(Beginning of Source data)
-- pv_equiv track=rewrite | github.com/wekesa/python_practise | algorithms/ms_codility_q2.py | solution
-- ===== SOURCE A (Python) =====
-- def solution(blocks):
--     """
--     - Algorithms/ Steps followed to solve this problem
--     1) Distance calculated by K - J+1 (J<=K)
--     2) Can only jump adjacent block, second block greater or equal next block
--     3) Using brute force approach
--     4) Iterate to get the distances that a frog can jump for each index
--     5) Return maximum value
--     6) Time Complexity O(n*n)
--     6) Space Complexity O(n)
--     :return:
--     """
--     # Stores the forward steps that can be made by a frog
--     forward_steps = 0
--     # Stores backward moves that can be made
--     backward_steps = 0
--
--     # Iterate through to get maximum gap among the blocks in which the frog can jump
--     for position, block in enumerate(blocks):
--         # keep track of the current position
--         current_position = position
--         # Compute forward steps that can be made from the current position
--         while len(blocks) - 1 != position and blocks[position] <= blocks[position + 1]:
--             forward_steps += 1
--             position += 1
--
--         position = current_position
--         # Compute backward steps that can be made from the current position
--         while position - 1 != -1 and blocks[position] <= blocks[position - 1]:
--             forward_steps += 1
--             position -= 1
--
--         forward_steps += 1
--         if forward_steps > backward_steps:
--             backward_steps = forward_steps
--             forward_steps = 0
--         else:
--             forward_steps = 0
--
--     return backward_steps
-- ===== SOURCE B (Python) =====
-- def solution(blocks):
--     n = len(blocks)
--     # forward run lengths: steps we can jump rightwards from i
--     fwd = [0] * n
--     for i in range(n - 2, -1, -1):
--         if blocks[i] <= blocks[i + 1]:
--             fwd[i] = fwd[i + 1] + 1
--     # backward run lengths: steps we can jump leftwards from i
--     bwd = [0] * n
--     for i in range(1, n):
--         if blocks[i] <= blocks[i - 1]:
--             bwd[i] = bwd[i - 1] + 1
--     best = 0
--     for i in range(n):
--         best = max(best, fwd[i] + bwd[i] + 1)
--     return best
-- ===== Notes on version B (the rewrite author's own statement) =====
-- stated objective: faster
-- what changed: Replaced the per-index forward/backward while-scans by two linear passes that precompute forward and backward run lengths, then one pass taking max(fwd[i]+bwd[i]+1).
import Mathlib
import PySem

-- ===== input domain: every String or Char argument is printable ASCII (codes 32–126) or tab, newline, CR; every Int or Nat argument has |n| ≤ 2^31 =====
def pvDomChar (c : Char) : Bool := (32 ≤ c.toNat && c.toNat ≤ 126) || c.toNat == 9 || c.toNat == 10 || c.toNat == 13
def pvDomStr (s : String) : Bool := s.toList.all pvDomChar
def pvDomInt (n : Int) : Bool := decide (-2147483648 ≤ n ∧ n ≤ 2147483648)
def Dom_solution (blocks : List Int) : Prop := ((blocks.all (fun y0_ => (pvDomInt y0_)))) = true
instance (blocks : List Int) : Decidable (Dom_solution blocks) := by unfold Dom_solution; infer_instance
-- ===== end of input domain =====

-- B replaces A's per-index forward/backward while-scans (O(n^2)) by two linear passes
-- precomputing run lengths, then one pass taking max(fwd[i]+bwd[i]+1) (objective: faster).

-- ===== PORT A =====
-- A's inner forward while-loop: steps made rightwards from `pos`
-- (the guard `pos + 1 < bl.length` is A's `len(blocks) - 1 != position`, equivalent
-- for the in-range positions A visits, and makes the recursion total).
def fwdA (bl : List Int) (pos : Nat) : Int :=
  if pos + 1 < bl.length ∧ bl.getD pos 0 ≤ bl.getD (pos + 1) 0 then
    fwdA bl (pos + 1) + 1
  else 0
termination_by bl.length - pos
decreasing_by omega

-- A's inner backward while-loop: steps made leftwards from `pos`
def bwdA (bl : List Int) : Nat → Int
  | 0 => 0
  | p + 1 => if bl.getD (p + 1) 0 ≤ bl.getD p 0 then bwdA bl p + 1 else 0

def solution (blocks : List Int) : Int :=
  ((List.range blocks.length).foldl
    (fun (st : Int × Int) pos =>
      let f := st.1 + fwdA blocks pos
      let f := f + bwdA blocks pos
      let f := f + 1
      if f > st.2 then ((0 : Int), f) else (0, st.2))
    (0, 0)).2

-- ===== PORT B =====
-- forward run lengths, built right-to-left (B's downward for-loop)
def runsFwd : List Int → List Int
  | [] => []
  | [_] => [0]
  | a :: b :: rest =>
    let r := runsFwd (b :: rest)
    (if a ≤ b then r.headD 0 + 1 else 0) :: r

-- backward run lengths, built left-to-right carrying previous element and its run
def bwdAux (prev prevRun : Int) : List Int → List Int
  | [] => []
  | x :: rest =>
    let r := if x ≤ prev then prevRun + 1 else 0
    r :: bwdAux x r rest

def runsBwd : List Int → List Int
  | [] => []
  | x :: rest => 0 :: bwdAux x 0 rest

def solution_alt (blocks : List Int) : Int :=
  (List.zipWith (fun f b => f + b + 1) (runsFwd blocks) (runsBwd blocks)).foldl max 0

-- ===== PRECONDITION & SPEC =====
def Spec_solution (blocks : List Int) (out : Int) : Prop := out = solution_alt blocks
instance (blocks : List Int) (out : Int) : Decidable (Spec_solution blocks out) := by unfold Spec_solution; infer_instance

-- ===== CLAIM (what is proved, stated in full; the proofs are below) =====
def Claim_equal_solution : Prop := ∀ (blocks : List Int), Dom_solution blocks → Spec_solution blocks (solution blocks)

-- ===== LEMMAS AND PROOFS =====

lemma fwdA_cons (a : Int) (bl : List Int) :
    ∀ (k i : Nat), bl.length - i ≤ k → fwdA (a :: bl) (i + 1) = fwdA bl i := by
  intro k
  induction k with
  | zero =>
    intro i h
    conv_lhs => rw [fwdA]
    conv_rhs => rw [fwdA]
    simp only [List.length_cons, List.getD_cons_succ]
    rw [if_neg (by rintro ⟨h', _⟩; omega), if_neg (by rintro ⟨h', _⟩; omega)]
  | succ k ih =>
    intro i h
    conv_lhs => rw [fwdA]
    conv_rhs => rw [fwdA]
    simp only [List.length_cons, List.getD_cons_succ]
    by_cases hc : i + 1 < bl.length ∧ bl.getD i 0 ≤ bl.getD (i + 1) 0
    · rw [if_pos ⟨by omega, hc.2⟩, if_pos hc, ih (i + 1) (by omega)]
    · rw [if_neg (by rintro ⟨h1, h2⟩; exact hc ⟨by omega, h2⟩), if_neg hc]

lemma runsFwd_eq : ∀ (bl : List Int), runsFwd bl = (List.range bl.length).map (fun i => fwdA bl i) := by
  intro bl
  induction bl with
  | nil => simp [runsFwd]
  | cons a tl ih =>
    cases tl with
    | nil =>
      have h1 : fwdA [a] 0 = 0 := by rw [fwdA]; norm_num
      simp [runsFwd, h1]
    | cons b rest =>
      rw [runsFwd, ih]
      rw [show (a :: b :: rest).length = (b :: rest).length + 1 from rfl,
          List.range_succ_eq_map, List.map_cons, List.map_map]
      have hshift : ((fun i => fwdA (a :: b :: rest) i) ∘ Nat.succ) = fun i => fwdA (b :: rest) i := by
        funext i
        exact fwdA_cons a (b :: rest) ((b :: rest).length) i (by omega)
      rw [hshift]
      have hhead : ((List.range (b :: rest).length).map (fun i => fwdA (b :: rest) i)).headD 0
          = fwdA (b :: rest) 0 := by
        rw [show (b :: rest).length = rest.length + 1 from rfl, List.range_succ_eq_map]
        simp
      have h0 : fwdA (a :: b :: rest) 0 = if a ≤ b then fwdA (b :: rest) 0 + 1 else 0 := by
        conv_lhs => rw [fwdA]
        have hsh : fwdA (a :: b :: rest) 1 = fwdA (b :: rest) 0 :=
          fwdA_cons a (b :: rest) ((b :: rest).length) 0 (by omega)
        by_cases hab : a ≤ b
        · rw [if_pos ⟨by simp, by simpa using hab⟩, if_pos hab, hsh]
        · rw [if_neg (by rintro ⟨_, h2⟩; exact hab (by simpa using h2)), if_neg hab]
      rw [hhead, h0]

lemma bwdAux_spec (BL : List Int) :
    ∀ (k p : Nat), BL.length - (p + 1) = k → p < BL.length →
    bwdAux (BL.getD p 0) (bwdA BL p) (BL.drop (p + 1))
      = (List.range' (p + 1) (BL.length - (p + 1))).map (fun i => bwdA BL i) := by
  intro k
  induction k with
  | zero =>
    intro p hk hp
    rw [hk, List.drop_eq_nil_of_le (by omega)]
    simp [bwdAux]
  | succ k ih =>
    intro p hk hp
    have hp1 : p + 1 < BL.length := by omega
    have hd : BL.drop (p + 1) = BL.getD (p + 1) 0 :: BL.drop (p + 2) := by
      rw [List.drop_eq_getElem_cons hp1, List.getD_eq_getElem BL 0 hp1]
    rw [hd]
    simp only [bwdAux]
    have hr : (if BL.getD (p + 1) 0 ≤ BL.getD p 0 then bwdA BL p + 1 else 0) = bwdA BL (p + 1) := rfl
    rw [hr, hk, List.range'_succ, List.map_cons]
    congr 1
    have h2 : BL.length - (p + 1 + 1) = k := by omega
    have := ih (p + 1) h2 hp1
    rw [h2] at this
    exact this

lemma runsBwd_eq : ∀ (BL : List Int), runsBwd BL = (List.range BL.length).map (fun i => bwdA BL i) := by
  intro BL
  cases BL with
  | nil => simp [runsBwd]
  | cons x rest =>
    rw [runsBwd]
    have h0 : bwdAux x 0 rest
        = bwdAux ((x :: rest).getD 0 0) (bwdA (x :: rest) 0) ((x :: rest).drop 1) := rfl
    rw [h0, bwdAux_spec (x :: rest) ((x :: rest).length - 1) 0 rfl (by simp)]
    rw [show (x :: rest).length = rest.length + 1 from rfl, List.range_eq_range',
        List.range'_succ, List.map_cons]
    simp [bwdA]

lemma zipWith_self {α β : Type} (f : α → α → β) :
    ∀ (l : List α), List.zipWith f l l = l.map (fun a => f a a) := by
  intro l; induction l with
  | nil => rfl
  | cons a tl ih => simp

lemma foldA (bl : List Int) :
    ∀ (l : List Nat) (m : Int),
    (l.foldl (fun (st : Int × Int) pos =>
        let f := st.1 + fwdA bl pos
        let f := f + bwdA bl pos
        let f := f + 1
        if f > st.2 then ((0 : Int), f) else (0, st.2)) (0, m)).2
      = l.foldl (fun m i => max m (fwdA bl i + bwdA bl i + 1)) m := by
  intro l
  induction l with
  | nil => intro m; rfl
  | cons i l ih =>
    intro m
    simp only [List.foldl_cons]
    have hstep : (if 0 + fwdA bl i + bwdA bl i + 1 > m
          then ((0 : Int), 0 + fwdA bl i + bwdA bl i + 1) else ((0 : Int), m))
        = ((0 : Int), max m (fwdA bl i + bwdA bl i + 1)) := by
      split_ifs with h
      · rw [max_eq_right (by omega)]; norm_num
      · rw [max_eq_left (by omega)]
    rw [hstep, ih]

-- ===== VERDICT (by name: the statement is the Claim_ definition above) =====
theorem solution_spec : Claim_equal_solution := by
  intro blocks _
  unfold Spec_solution solution solution_alt
  rw [foldA blocks (List.range blocks.length) 0,
      runsFwd_eq, runsBwd_eq, List.zipWith_map, zipWith_self, List.foldl_map]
(End of Source data)
> Work to complete
Would you print, exactly as written, every line above from the one holding "-- what changed: Replaced" through the one holding "-- (the guard", with both included and no other lines?

> Response to the exercise
-- what changed: Replaced the per-index forward/backward while-scans by two linear passes that precompute forward and backward run lengths, then one pass taking max(fwd[i]+bwd[i]+1).
import Mathlib
import PySem

-- ===== input domain: every String or Char argument is printable ASCII (codes 32–126) or tab, newline, CR; every Int or Nat argument has |n| ≤ 2^31 =====
def pvDomChar (c : Char) : Bool := (32 ≤ c.toNat && c.toNat ≤ 126) || c.toNat == 9 || c.toNat == 10 || c.toNat == 13
def pvDomStr (s : String) : Bool := s.toList.all pvDomChar
def pvDomInt (n : Int) : Bool := decide (-2147483648 ≤ n ∧ n ≤ 2147483648)
def Dom_solution (blocks : List Int) : Prop := ((blocks.all (fun y0_ => (pvDomInt y0_)))) = true
instance (blocks : List Int) : Decidable (Dom_solution blocks) := by unfold Dom_solution; infer_instance
-- ===== end of input domain =====

-- B replaces A's per-index forward/backward while-scans (O(n^2)) by two linear passes
-- precomputing run lengths, then one pass taking max(fwd[i]+bwd[i]+1) (objective: faster).

-- ===== PORT A =====
-- A's inner forward while-loop: steps made rightwards from `pos`
-- (the guard `pos + 1 < bl.length` is A's `len(blocks) - 1 != position`, equivalent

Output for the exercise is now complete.